MATERIAL SUPPLIED
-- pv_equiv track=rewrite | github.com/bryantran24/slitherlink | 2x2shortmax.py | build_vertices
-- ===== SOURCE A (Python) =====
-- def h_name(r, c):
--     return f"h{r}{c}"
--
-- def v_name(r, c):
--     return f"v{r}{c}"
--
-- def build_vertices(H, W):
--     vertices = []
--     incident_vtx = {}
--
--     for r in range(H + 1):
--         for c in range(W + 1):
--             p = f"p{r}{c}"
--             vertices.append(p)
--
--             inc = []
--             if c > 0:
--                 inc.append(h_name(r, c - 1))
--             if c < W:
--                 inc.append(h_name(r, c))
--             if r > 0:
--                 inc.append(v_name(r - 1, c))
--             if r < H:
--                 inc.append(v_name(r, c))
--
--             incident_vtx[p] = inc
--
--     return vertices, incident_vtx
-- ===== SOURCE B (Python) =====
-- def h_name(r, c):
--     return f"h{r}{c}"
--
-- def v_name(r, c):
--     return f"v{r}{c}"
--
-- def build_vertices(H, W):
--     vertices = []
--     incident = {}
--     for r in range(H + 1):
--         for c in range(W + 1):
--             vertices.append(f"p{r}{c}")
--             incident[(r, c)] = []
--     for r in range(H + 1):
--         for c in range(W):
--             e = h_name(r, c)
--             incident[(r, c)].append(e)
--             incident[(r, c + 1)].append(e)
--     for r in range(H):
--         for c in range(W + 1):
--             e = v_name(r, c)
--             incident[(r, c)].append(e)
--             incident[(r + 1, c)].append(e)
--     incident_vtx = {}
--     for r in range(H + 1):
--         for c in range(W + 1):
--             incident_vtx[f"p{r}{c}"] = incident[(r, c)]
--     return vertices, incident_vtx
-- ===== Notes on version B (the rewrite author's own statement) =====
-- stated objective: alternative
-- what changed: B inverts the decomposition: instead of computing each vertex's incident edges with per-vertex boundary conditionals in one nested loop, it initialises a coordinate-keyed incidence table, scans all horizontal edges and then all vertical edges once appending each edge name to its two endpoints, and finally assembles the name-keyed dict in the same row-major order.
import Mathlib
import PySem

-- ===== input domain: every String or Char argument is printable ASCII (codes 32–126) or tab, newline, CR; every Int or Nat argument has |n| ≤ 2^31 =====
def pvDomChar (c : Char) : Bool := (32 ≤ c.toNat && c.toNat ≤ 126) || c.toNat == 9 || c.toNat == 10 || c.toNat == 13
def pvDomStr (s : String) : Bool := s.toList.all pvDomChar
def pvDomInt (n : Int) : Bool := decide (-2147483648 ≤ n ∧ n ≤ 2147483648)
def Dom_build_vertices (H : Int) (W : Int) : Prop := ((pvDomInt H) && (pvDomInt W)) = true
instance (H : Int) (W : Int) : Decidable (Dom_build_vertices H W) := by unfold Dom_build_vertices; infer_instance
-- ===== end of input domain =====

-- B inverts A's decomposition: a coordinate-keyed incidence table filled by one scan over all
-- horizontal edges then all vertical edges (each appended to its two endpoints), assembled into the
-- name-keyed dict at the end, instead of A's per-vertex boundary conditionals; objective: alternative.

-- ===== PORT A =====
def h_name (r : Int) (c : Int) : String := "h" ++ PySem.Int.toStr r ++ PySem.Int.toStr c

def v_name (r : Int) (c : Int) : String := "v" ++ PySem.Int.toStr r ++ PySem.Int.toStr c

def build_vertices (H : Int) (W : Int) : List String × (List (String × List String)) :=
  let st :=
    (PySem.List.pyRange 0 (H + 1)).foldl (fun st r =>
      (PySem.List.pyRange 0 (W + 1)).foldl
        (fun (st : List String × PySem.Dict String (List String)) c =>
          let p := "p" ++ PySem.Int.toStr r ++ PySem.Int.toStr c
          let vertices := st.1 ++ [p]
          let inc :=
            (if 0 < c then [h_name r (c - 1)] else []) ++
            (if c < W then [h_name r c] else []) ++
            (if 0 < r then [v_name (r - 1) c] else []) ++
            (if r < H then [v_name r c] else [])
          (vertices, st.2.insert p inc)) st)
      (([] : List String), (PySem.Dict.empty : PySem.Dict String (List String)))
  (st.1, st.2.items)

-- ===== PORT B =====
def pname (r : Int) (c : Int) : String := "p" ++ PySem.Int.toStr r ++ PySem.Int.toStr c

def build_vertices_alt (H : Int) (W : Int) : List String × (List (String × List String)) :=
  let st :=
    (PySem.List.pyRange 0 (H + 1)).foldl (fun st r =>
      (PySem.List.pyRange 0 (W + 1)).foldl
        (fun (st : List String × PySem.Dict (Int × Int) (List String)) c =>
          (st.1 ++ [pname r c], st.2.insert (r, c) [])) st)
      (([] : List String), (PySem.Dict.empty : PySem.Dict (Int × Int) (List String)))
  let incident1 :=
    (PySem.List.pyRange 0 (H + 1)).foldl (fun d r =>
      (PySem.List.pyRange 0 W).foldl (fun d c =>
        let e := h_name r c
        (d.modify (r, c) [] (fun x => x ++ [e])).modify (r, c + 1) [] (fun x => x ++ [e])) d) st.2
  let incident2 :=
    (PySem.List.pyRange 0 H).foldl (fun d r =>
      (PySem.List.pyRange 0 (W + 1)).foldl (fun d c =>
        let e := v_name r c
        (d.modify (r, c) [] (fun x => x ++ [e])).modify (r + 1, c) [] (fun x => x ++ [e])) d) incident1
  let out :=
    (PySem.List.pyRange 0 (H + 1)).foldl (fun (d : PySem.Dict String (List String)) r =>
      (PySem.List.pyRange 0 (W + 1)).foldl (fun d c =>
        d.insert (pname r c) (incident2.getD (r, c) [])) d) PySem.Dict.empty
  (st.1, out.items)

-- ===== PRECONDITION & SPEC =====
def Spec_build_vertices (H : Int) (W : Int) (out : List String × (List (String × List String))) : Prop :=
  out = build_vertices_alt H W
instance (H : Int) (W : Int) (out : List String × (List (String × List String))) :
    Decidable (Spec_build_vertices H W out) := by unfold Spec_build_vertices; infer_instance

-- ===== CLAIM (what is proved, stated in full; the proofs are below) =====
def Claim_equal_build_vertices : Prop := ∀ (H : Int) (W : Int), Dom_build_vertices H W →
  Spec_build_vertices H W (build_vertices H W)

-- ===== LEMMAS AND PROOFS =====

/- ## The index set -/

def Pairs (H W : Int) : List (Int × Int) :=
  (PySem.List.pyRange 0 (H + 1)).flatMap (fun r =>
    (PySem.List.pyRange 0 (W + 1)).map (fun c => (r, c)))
==
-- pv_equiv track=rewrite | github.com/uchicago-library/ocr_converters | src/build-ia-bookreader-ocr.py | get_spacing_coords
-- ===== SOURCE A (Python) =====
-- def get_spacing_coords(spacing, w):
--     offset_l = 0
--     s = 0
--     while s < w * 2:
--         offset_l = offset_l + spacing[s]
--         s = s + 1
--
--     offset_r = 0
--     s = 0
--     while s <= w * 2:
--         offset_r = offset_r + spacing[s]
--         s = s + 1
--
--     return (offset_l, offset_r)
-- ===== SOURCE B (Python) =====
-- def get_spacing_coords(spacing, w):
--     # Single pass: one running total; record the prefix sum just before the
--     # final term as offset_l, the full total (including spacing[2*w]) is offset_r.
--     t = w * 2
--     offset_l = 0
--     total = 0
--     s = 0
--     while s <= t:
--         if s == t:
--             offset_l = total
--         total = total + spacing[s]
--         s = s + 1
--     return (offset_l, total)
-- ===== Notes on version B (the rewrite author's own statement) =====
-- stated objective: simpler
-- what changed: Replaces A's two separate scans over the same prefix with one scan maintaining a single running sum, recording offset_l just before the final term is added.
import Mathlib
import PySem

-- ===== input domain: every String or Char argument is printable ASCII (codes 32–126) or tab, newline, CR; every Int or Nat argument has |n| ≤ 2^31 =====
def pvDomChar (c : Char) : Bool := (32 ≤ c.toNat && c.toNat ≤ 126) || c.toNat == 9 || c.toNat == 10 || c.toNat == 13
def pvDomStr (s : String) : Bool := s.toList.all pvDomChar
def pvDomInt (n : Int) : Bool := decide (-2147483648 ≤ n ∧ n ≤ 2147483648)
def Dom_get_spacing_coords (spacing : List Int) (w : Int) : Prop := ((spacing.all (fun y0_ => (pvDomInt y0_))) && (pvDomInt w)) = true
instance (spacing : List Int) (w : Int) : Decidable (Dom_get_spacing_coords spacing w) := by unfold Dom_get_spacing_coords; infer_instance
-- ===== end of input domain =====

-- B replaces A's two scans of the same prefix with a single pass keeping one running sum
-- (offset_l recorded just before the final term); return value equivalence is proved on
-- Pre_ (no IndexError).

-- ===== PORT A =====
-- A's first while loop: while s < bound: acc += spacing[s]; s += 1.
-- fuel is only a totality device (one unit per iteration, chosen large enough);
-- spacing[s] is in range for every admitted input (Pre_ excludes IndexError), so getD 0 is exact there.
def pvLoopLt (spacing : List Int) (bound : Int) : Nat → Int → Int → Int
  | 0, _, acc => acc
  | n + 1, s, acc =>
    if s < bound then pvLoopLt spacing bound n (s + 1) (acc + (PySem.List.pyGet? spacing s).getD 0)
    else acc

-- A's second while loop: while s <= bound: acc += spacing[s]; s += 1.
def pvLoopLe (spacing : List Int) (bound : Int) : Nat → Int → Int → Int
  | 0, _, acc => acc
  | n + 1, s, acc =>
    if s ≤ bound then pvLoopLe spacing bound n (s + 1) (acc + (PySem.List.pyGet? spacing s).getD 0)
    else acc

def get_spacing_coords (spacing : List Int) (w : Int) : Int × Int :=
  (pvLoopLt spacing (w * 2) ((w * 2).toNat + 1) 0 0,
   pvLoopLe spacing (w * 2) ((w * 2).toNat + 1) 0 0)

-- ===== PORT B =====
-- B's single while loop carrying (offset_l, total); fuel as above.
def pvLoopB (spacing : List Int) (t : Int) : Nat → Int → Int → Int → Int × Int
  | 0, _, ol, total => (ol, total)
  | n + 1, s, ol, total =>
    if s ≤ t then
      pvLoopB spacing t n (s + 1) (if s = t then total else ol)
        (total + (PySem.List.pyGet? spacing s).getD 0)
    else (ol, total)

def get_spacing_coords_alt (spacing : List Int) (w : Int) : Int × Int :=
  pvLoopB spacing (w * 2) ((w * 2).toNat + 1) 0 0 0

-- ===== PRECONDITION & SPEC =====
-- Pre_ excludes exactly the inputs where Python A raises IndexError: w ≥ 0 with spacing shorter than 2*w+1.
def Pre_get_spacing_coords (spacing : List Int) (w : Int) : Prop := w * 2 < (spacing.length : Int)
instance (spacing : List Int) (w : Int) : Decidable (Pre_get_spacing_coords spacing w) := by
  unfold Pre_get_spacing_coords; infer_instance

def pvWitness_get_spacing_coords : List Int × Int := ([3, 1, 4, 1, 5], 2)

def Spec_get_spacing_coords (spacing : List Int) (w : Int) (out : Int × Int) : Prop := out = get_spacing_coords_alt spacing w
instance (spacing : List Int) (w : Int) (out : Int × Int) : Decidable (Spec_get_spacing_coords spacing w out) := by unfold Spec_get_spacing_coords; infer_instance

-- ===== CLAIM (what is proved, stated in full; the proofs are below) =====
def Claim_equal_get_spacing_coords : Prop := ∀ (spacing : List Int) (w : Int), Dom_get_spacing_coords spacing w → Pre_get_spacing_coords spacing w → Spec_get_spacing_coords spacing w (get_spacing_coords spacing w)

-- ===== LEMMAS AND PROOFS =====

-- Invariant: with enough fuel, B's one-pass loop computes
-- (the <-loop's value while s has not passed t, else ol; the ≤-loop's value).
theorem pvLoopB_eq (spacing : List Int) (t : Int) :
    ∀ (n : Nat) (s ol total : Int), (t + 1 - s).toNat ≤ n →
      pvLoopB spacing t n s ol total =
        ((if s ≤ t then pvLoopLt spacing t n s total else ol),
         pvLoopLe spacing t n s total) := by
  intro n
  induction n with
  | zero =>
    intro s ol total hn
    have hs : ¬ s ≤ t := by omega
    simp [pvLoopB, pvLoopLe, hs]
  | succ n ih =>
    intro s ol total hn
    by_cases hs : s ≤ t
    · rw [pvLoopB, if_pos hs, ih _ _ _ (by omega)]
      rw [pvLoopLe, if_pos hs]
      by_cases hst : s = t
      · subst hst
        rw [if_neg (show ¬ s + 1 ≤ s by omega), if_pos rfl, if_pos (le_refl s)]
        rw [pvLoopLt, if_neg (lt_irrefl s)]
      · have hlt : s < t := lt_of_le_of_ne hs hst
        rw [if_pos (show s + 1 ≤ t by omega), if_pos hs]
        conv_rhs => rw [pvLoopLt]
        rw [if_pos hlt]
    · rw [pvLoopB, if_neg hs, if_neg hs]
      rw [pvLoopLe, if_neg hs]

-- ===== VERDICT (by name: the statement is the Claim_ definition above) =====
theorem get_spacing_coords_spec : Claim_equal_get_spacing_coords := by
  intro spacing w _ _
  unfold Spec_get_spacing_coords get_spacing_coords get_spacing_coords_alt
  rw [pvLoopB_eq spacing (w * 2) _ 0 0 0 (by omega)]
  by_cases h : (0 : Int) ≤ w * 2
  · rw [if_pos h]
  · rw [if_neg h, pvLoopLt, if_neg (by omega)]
---
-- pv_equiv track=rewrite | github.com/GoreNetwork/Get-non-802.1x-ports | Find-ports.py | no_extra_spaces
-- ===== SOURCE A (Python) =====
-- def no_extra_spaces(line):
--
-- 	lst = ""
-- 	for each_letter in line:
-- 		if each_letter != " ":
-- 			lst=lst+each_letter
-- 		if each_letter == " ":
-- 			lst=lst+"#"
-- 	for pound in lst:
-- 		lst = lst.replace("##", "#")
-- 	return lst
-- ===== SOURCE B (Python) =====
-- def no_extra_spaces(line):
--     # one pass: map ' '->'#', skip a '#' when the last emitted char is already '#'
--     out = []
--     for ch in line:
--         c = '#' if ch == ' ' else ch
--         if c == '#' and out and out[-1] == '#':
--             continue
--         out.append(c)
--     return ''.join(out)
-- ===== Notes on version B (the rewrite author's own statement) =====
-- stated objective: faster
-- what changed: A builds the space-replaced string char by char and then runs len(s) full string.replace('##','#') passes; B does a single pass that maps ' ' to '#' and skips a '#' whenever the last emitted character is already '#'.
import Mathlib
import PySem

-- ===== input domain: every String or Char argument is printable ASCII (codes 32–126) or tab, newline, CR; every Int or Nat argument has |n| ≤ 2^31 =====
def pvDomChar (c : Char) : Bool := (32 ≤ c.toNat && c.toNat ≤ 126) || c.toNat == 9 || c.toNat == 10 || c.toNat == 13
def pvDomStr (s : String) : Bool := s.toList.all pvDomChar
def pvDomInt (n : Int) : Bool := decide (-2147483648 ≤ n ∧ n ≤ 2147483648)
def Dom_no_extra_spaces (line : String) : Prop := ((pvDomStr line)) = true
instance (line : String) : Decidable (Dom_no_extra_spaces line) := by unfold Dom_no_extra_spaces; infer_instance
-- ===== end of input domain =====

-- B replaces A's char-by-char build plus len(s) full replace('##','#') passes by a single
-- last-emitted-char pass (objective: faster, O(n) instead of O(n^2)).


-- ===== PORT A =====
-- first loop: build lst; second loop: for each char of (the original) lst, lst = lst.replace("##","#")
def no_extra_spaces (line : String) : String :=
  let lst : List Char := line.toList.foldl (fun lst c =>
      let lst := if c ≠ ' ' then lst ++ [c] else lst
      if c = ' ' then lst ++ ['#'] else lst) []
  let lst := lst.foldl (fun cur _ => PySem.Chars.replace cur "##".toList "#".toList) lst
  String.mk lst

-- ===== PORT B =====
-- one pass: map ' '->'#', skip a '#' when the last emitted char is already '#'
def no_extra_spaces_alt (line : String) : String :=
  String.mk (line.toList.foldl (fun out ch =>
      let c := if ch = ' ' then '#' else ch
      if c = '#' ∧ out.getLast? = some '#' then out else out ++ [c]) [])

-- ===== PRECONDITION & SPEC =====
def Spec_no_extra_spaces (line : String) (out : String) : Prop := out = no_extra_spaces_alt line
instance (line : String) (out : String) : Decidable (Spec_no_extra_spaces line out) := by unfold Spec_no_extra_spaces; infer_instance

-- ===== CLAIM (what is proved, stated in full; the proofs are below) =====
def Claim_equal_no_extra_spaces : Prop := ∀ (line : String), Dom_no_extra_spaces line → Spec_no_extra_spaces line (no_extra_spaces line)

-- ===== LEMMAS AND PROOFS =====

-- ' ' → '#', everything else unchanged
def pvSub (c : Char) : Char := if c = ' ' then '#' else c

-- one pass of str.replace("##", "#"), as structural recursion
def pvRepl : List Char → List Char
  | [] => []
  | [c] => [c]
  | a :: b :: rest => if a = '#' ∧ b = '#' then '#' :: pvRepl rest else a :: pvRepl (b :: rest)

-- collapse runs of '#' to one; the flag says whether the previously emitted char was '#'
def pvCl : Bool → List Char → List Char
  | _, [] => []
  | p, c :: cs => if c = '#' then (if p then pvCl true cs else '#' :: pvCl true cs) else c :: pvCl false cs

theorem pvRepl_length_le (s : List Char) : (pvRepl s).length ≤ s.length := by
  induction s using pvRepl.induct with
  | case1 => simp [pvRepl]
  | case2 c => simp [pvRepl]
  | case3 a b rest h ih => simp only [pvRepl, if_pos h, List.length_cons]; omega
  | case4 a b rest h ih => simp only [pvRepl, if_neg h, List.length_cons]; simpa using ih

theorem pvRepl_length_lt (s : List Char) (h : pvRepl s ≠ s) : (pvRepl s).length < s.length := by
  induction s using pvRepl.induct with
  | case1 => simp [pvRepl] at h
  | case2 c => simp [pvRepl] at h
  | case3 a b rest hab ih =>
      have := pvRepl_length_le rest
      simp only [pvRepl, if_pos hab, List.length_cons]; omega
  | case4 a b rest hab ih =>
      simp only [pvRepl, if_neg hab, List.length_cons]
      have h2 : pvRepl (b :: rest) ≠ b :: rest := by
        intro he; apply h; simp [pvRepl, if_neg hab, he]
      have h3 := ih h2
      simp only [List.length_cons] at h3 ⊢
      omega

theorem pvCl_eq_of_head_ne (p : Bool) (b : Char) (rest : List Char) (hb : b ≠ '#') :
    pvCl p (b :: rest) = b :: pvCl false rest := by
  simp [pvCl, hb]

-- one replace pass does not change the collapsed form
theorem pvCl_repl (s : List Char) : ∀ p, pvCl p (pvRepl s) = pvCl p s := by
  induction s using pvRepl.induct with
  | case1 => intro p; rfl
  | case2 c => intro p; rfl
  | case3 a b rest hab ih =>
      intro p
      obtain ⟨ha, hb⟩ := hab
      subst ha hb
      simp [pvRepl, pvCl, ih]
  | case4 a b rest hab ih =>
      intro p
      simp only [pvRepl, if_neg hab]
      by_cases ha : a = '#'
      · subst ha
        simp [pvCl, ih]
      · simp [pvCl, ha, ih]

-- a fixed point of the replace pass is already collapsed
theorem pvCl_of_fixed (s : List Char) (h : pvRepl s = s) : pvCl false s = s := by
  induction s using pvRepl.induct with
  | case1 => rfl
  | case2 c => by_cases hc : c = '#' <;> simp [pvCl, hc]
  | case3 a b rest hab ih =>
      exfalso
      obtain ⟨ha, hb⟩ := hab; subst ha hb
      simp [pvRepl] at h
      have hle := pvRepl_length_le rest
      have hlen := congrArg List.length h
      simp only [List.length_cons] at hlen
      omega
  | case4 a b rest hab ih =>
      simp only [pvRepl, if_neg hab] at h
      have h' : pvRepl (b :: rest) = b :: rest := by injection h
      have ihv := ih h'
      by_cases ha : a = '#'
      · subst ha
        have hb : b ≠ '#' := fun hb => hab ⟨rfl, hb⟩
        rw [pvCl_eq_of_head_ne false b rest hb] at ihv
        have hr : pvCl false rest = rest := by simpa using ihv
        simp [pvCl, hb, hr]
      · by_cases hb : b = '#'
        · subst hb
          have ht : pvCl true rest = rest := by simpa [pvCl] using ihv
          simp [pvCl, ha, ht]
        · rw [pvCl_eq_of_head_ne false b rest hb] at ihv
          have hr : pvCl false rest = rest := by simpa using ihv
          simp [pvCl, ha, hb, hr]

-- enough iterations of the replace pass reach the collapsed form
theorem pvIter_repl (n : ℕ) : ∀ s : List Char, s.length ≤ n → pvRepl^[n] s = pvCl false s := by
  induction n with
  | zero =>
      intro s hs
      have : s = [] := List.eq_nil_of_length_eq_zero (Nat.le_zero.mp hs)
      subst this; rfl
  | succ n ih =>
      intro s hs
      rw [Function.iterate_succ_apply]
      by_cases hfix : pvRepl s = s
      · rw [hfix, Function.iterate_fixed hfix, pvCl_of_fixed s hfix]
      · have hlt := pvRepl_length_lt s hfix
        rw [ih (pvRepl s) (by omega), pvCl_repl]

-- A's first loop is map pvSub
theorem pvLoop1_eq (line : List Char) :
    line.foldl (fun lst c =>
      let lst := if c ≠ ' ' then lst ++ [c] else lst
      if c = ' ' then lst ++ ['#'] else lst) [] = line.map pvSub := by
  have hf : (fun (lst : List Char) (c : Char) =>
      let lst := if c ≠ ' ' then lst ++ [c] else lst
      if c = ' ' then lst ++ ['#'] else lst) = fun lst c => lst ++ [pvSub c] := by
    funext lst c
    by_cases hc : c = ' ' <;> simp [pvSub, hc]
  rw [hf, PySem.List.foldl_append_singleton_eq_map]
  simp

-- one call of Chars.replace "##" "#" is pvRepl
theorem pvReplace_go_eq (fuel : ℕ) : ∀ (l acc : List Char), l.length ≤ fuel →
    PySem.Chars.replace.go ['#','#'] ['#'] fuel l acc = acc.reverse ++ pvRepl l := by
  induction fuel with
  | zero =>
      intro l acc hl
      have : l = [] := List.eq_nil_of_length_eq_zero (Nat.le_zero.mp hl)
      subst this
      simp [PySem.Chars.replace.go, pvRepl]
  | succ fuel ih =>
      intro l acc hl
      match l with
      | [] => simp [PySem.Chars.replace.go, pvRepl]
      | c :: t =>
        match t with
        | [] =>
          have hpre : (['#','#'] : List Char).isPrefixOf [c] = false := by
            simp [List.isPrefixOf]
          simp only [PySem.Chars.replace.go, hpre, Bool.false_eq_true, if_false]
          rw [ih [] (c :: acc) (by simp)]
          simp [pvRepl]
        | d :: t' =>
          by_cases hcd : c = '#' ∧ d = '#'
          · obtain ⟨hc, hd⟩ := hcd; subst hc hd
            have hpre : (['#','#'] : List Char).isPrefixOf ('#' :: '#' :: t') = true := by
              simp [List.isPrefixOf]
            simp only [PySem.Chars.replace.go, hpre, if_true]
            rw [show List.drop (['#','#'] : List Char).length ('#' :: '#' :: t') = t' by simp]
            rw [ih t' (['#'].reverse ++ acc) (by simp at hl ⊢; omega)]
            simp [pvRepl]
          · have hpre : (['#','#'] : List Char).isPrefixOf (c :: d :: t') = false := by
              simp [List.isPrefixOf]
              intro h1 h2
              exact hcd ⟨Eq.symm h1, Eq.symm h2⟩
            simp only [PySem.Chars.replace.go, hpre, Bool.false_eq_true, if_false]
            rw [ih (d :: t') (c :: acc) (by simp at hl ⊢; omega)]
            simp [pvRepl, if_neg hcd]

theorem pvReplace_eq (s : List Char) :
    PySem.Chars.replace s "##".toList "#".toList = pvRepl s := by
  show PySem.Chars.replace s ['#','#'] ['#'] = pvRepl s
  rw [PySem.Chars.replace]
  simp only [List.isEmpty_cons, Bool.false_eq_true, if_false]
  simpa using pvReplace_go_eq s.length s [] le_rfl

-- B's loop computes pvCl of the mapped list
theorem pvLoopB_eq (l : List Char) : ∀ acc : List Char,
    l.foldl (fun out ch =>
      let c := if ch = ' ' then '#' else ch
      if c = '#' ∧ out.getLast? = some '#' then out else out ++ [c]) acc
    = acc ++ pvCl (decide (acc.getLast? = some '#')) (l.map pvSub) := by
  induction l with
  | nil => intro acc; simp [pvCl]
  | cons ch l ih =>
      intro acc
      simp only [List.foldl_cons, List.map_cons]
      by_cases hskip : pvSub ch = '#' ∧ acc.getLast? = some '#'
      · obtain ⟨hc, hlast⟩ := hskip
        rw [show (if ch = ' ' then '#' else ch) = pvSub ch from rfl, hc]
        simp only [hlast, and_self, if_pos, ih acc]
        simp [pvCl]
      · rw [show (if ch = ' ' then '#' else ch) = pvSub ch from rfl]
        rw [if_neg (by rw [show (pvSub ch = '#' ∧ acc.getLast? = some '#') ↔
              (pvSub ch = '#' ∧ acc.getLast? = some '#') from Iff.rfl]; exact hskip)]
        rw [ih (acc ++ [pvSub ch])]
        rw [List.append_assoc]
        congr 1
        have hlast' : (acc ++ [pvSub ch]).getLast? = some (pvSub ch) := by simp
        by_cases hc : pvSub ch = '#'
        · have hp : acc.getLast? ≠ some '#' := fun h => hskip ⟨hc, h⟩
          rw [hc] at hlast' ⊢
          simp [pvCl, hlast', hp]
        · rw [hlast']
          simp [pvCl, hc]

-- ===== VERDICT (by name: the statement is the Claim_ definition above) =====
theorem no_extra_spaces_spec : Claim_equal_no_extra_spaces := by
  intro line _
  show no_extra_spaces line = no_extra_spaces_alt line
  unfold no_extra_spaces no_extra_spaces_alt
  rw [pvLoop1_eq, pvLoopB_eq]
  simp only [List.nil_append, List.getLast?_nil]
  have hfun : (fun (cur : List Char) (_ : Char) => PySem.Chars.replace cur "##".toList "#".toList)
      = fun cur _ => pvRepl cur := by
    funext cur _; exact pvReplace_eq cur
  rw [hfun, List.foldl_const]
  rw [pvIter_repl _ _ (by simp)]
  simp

WHAT IS EXPECTED
Whenever a line of the listing above holds the word "modify", copy that line.

WRITTEN RESPONSE
        (d.modify (r, c) [] (fun x => x ++ [e])).modify (r, c + 1) [] (fun x => x ++ [e])) d) st.2
        (d.modify (r, c) [] (fun x => x ++ [e])).modify (r + 1, c) [] (fun x => x ++ [e])) d) incident1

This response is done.